First Published      Last Updated Apr 25 2017 12:53 pm

Public money » One was for selecting — not completing — five “transit-oriented developments.”

A few years ago, the Utah Transit Authority caused a public outcry by giving $30,000 bonuses to some top executives — on top of their other compensation totaling more than $300,000 a year each.

It turns out that was small potatoes.

Contracts would have given former President and CEO Michael Allegra a $375,189 bonus in 2015 — and an even bigger one, for $474,646, to former UTA General Counsel Bruce Jones.

In the wake of an immunity deal for the agency with federal prosecutors investigating former and current transit officials, UTA is now talking about how it managed to cancel the bonuses.

"That amount was shocking to us," says Jayme Blakesley, who replaced Jones as UTA's general counsel in 2015 (when Jones retired as general counsel but continued for a time as the agency's president of government resources).

Blakesley was hired after a legislative audit blasted high bonuses — of the $30,000 variety — and high executive salaries. He said former UTA board Chairman H. David Burton asked him to review contracts with Allegra, Jones and others.

Their contracts included deferred bonuses — payable after several years, or essentially when the pair retired — that used some hard-to-follow formulas, Blakesley said. When UTA accountants calculated their worth, he said, "I about fell out of my chair."

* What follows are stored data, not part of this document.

-- pv_equiv track=rewrite | github.com/NkAntony777/TCM-KGQA-RAG-AGENT-SYSTEM | backend/eval/runners/run_retrieval_eval.py | _is_hit
-- ===== SOURCE A (Python) =====
-- from typing import Any
--
-- def _is_hit(item: dict[str, Any], chunks: list[dict[str, Any]]) -> bool:
--     expected_ids = {str(value) for value in item.get("expected_any_chunk_ids", [])}
--     expected_files = {str(value) for value in item.get("expected_any_source_files", [])}
--
--     for chunk in chunks:
--         if not isinstance(chunk, dict):
--             continue
--         chunk_id = str(chunk.get("chunk_id", ""))
--         source_file = str(chunk.get("source_file") or chunk.get("filename") or "")
--         if expected_ids and chunk_id in expected_ids:
--             return True
--         if expected_files and source_file in expected_files:
--             return True
--     return False
-- ===== SOURCE B (Python) =====
-- def _is_hit(item, chunks):
--     # Brute force: for each expected value, scan the chunks for a match.
--     dict_chunks = [chunk for chunk in chunks if isinstance(chunk, dict)]
--     for expected in item.get("expected_any_chunk_ids", []):
--         for chunk in dict_chunks:
--             if str(chunk.get("chunk_id", "")) == str(expected):
--                 return True
--     for expected in item.get("expected_any_source_files", []):
--         for chunk in dict_chunks:
--             if str(chunk.get("source_file") or chunk.get("filename") or "") == str(expected):
--                 return True
--     return False
-- ===== Notes on version B (the rewrite author's own statement) =====
-- stated objective: alternative
-- what changed: Inverts the iteration: instead of one pass over chunks testing membership in precomputed expected sets, B loops over each expected value and scans the chunks for a direct string-equality match, using no sets at all.
import Mathlib
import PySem

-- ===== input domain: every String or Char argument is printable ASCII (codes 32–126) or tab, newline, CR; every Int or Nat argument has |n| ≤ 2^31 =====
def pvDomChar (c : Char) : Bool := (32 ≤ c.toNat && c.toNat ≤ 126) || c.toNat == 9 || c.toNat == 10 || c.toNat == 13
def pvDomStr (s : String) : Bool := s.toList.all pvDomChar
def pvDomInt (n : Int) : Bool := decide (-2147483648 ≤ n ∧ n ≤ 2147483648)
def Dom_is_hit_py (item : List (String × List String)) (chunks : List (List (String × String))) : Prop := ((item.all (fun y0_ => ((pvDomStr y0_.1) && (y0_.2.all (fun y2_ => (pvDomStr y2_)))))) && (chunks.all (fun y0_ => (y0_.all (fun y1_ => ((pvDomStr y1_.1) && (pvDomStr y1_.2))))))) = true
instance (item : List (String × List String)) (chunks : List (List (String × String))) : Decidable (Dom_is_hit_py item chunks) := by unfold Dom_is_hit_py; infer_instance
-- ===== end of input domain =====

-- B inverts the iteration: instead of A's single pass over chunks testing membership in
-- precomputed expected sets, B loops over each expected value and scans the chunks for a
-- direct string-equality match, using no sets at all; objective: alternative algorithm.

-- ===== PORT A =====
-- dict.get with first-match semantics on an association list (the type convention's dict)
def pvGet? {α : Type} (d : List (String × α)) (k : String) : Option α :=
  (d.find? (fun p => p.1 == k)).map (fun p => p.2)

def pvGetD {α : Type} (d : List (String × α)) (k : String) (dflt : α) : α :=
  (pvGet? d k).getD dflt

-- Python's `a or b` on strings (falsy = empty); a missing key (None) behaves exactly
-- like "" in the or-chain `chunk.get("source_file") or chunk.get("filename") or ""`,
-- so we read missing keys as "" — exact for the final string value.
def pvOrStr (a b : String) : String := if a = "" then b else a

-- str(chunk.get("source_file") or chunk.get("filename") or "")
def pvChunkSrc (c : List (String × String)) : String :=
  pvOrStr ((pvGet? c "source_file").getD "") (pvOrStr ((pvGet? c "filename").getD "") "")

-- A's for-loop over chunks (the isinstance(chunk, dict) guard is vacuous under the
-- type convention: every chunk is a dict)
def isHitLoop (ids files : PySem.Set String) : List (List (String × String)) → Bool
  | [] => false
  | c :: rest =>
    let cid := pvGetD c "chunk_id" ""
    let sf := pvChunkSrc c
    if (!ids.isEmpty) && ids.contains cid then true
    else if (!files.isEmpty) && files.contains sf then true
    else isHitLoop ids files rest

def is_hit_py (item : List (String × List String)) (chunks : List (List (String × String))) : Bool :=
  let expectedIds : PySem.Set String := PySem.Set.ofList (pvGetD item "expected_any_chunk_ids" [])
  let expectedFiles : PySem.Set String := PySem.Set.ofList (pvGetD item "expected_any_source_files" [])
  isHitLoop expectedIds expectedFiles chunks

-- ===== PORT B =====
-- B's first pair of nested loops with early return: for expected in ids, for chunk in chunks
def bIdScan (chunks : List (List (String × String))) : List String → Bool
  | [] => false
  | e :: rest =>
    if chunks.any (fun c => pvGetD c "chunk_id" "" == e) then true
    else bIdScan chunks rest

-- B's second pair of nested loops
def bFileScan (chunks : List (List (String × String))) : List String → Bool
  | [] => false
  | e :: rest =>
    if chunks.any (fun c => pvChunkSrc c == e) then true
    else bFileScan chunks rest

def is_hit_py_alt (item : List (String × List String)) (chunks : List (List (String × String))) : Bool :=
  -- dict_chunks = chunks (every chunk is a dict under the type convention)
  let dictChunks := chunks
  if bIdScan dictChunks (pvGetD item "expected_any_chunk_ids" []) then true
  else bFileScan dictChunks (pvGetD item "expected_any_source_files" [])

-- ===== PRECONDITION & SPEC =====
def Spec_is_hit_py (item : List (String × List String)) (chunks : List (List (String × String))) (out : Bool) : Prop := out = is_hit_py_alt item chunks
instance (item : List (String × List String)) (chunks : List (List (String × String))) (out : Bool) : Decidable (Spec_is_hit_py item chunks out) := by unfold Spec_is_hit_py; infer_instance

-- ===== CLAIM (what is proved, stated in full; the proofs are below) =====
def Claim_equal_is_hit_py : Prop := ∀ (item : List (String × List String)) (chunks : List (List (String × String))), Dom_is_hit_py item chunks → Spec_is_hit_py item chunks (is_hit_py item chunks)

-- ===== LEMMAS AND PROOFS =====

-- A's loop returns true iff some chunk's id is expected or some chunk's source is expected
theorem isHitLoop_eq_any (ids files : PySem.Set String) (cs : List (List (String × String))) :
    isHitLoop ids files cs
      = cs.any (fun c => ids.contains (pvGetD c "chunk_id" "") || files.contains (pvChunkSrc c)) := by
  induction cs with
  | nil => rfl
  | cons c rest ih =>
    by_cases h1 : pvGetD c "chunk_id" "" ∈ ids
    · simp [isHitLoop, h1, List.ne_nil_of_mem h1]
    · by_cases h2 : pvChunkSrc c ∈ files
      · simp [isHitLoop, h1, h2, List.ne_nil_of_mem h2]
      · simp [isHitLoop, h1, h2, ih]

-- B's nested scan returns true iff some chunk's field value occurs among the expected values
theorem scan_eq_any (f : List (String × String) → String)
    (scan : List (List (String × String)) → List String → Bool)
    (hscan : ∀ chunks e rest, scan chunks (e :: rest)
      = (if chunks.any (fun c => f c == e) then true else scan chunks rest))
    (hnil : ∀ chunks, scan chunks [] = false)
    (chunks : List (List (String × String))) (es : List String) :
    scan chunks es = chunks.any (fun c => (PySem.Set.ofList es).contains (f c)) := by
  induction es with
  | nil => simp [hnil, PySem.Set.ofList]
  | cons e rest ih =>
    rw [hscan, ih]
    by_cases h : chunks.any (fun c => f c == e) = true
    · rw [if_pos h]
      simp only [List.any_eq_true, beq_iff_eq] at h
      rcases h with ⟨c, hc, hfe⟩
      symm
      simp only [List.any_eq_true]
      refine ⟨c, hc, ?_⟩
      simp [PySem.Set.contains, List.contains_eq_mem, PySem.Set.mem_ofList, hfe]
    · rw [if_neg h]
      simp only [List.any_eq_true, beq_iff_eq, not_exists, not_and] at h
      rw [Bool.eq_iff_iff]
      simp only [List.any_eq_true]
      constructor
      · rintro ⟨c, hc, hm⟩
        refine ⟨c, hc, ?_⟩
        simp only [PySem.Set.contains, List.contains_eq_mem, decide_eq_true_eq,
          PySem.Set.mem_ofList] at hm ⊢
        exact List.mem_cons_of_mem _ hm
      · rintro ⟨c, hc, hm⟩
        simp only [PySem.Set.contains, List.contains_eq_mem, decide_eq_true_eq,
          PySem.Set.mem_ofList, List.mem_cons] at hm
        rcases hm with h' | h'
        · exact absurd h' (h c hc)
        · refine ⟨c, hc, ?_⟩
          simp [PySem.Set.contains, List.contains_eq_mem, PySem.Set.mem_ofList, h']

-- ===== VERDICT (by name: the statement is the Claim_ definition above) =====
theorem is_hit_py_spec : Claim_equal_is_hit_py := by
  intro item chunks _
  show is_hit_py item chunks = is_hit_py_alt item chunks
  simp only [is_hit_py, is_hit_py_alt]
  rw [isHitLoop_eq_any,
    scan_eq_any (fun c => pvGetD c "chunk_id" "") bIdScan (fun _ _ _ => rfl) (fun _ => rfl),
    scan_eq_any pvChunkSrc bFileScan (fun _ _ _ => rfl) (fun _ => rfl)]
  by_cases hid : chunks.any (fun c => (PySem.Set.ofList (pvGetD item "expected_any_chunk_ids" [])).contains (pvGetD c "chunk_id" "")) = true
  · rw [if_pos hid]
    simp only [List.any_eq_true, Bool.or_eq_true] at hid ⊢
    rcases hid with ⟨c, hc, h⟩
    exact ⟨c, hc, Or.inl h⟩
  · rw [if_neg hid]
    simp only [List.any_eq_true, not_exists, not_and] at hid
    rw [Bool.eq_iff_iff]
    simp only [List.any_eq_true, Bool.or_eq_true]
    constructor
    · rintro ⟨c, hc, h | h⟩
      · exact absurd h (hid c hc)
      · exact ⟨c, hc, h⟩
    · rintro ⟨c, hc, h⟩
      exact ⟨c, hc, Or.inr h⟩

Allegra's "performance incentive" bonus of $375,000 was for "completion of the 2015 program of projects [to expand TRAX and FrontRunner lines] on time and under budget," Blakesley said. "To the extent you can find any comfort in a figure like this, that was a task that required real work and real effort over a sustained period of time."

The bigger bonus for Jones was based on much less, he said.

"Bruce's was for selecting five transit-oriented-development projects — not completing them — picking them," Blakesley said.

Such projects aim to develop offices, apartments and retail around rail stations to attract more transit ridership, and UTA has sought development partners to use land it owns.

"Many of those contracts have been the source of other problems," Blakesley said, "as we have learned through the [legislative] audit, the federal investigation and our own efforts to try to get a handle on what all those things have meant."

The audit, for example, criticized several sweetheart deals with developers and said many deals may never have brought any return to the agency for its investment.

After UTA subsequently reviewed contracts for the 12 such projects it had in the works, Blakesley said the agency attempted to cancel or get out of all of them — but five had proceeded too far or had legal complications that prevented cancellation.

Jones disputes Blakesley's descriptions. He said it is "a misconception that the bonus was for naming five projects. It's far more comprehensive than that."

He said it involved long negotiations with city officials, the UTA board, developers, lenders and engineers — and "hundreds and hundreds of hours of meetings with all those people and developing site plans and financial plans" before the board itself approved the five projects.

Jones said the deferred bonus was also structured to increase in value over time to encourage his longevity "for a period of time to allow those projects to come to fruition."

Blakesley said he found that Jones' contract also included a clause to give him two years' worth of credit for every year worked toward retirement benefits. He said he found UTA would need to pay an extra $242,929 to fund that.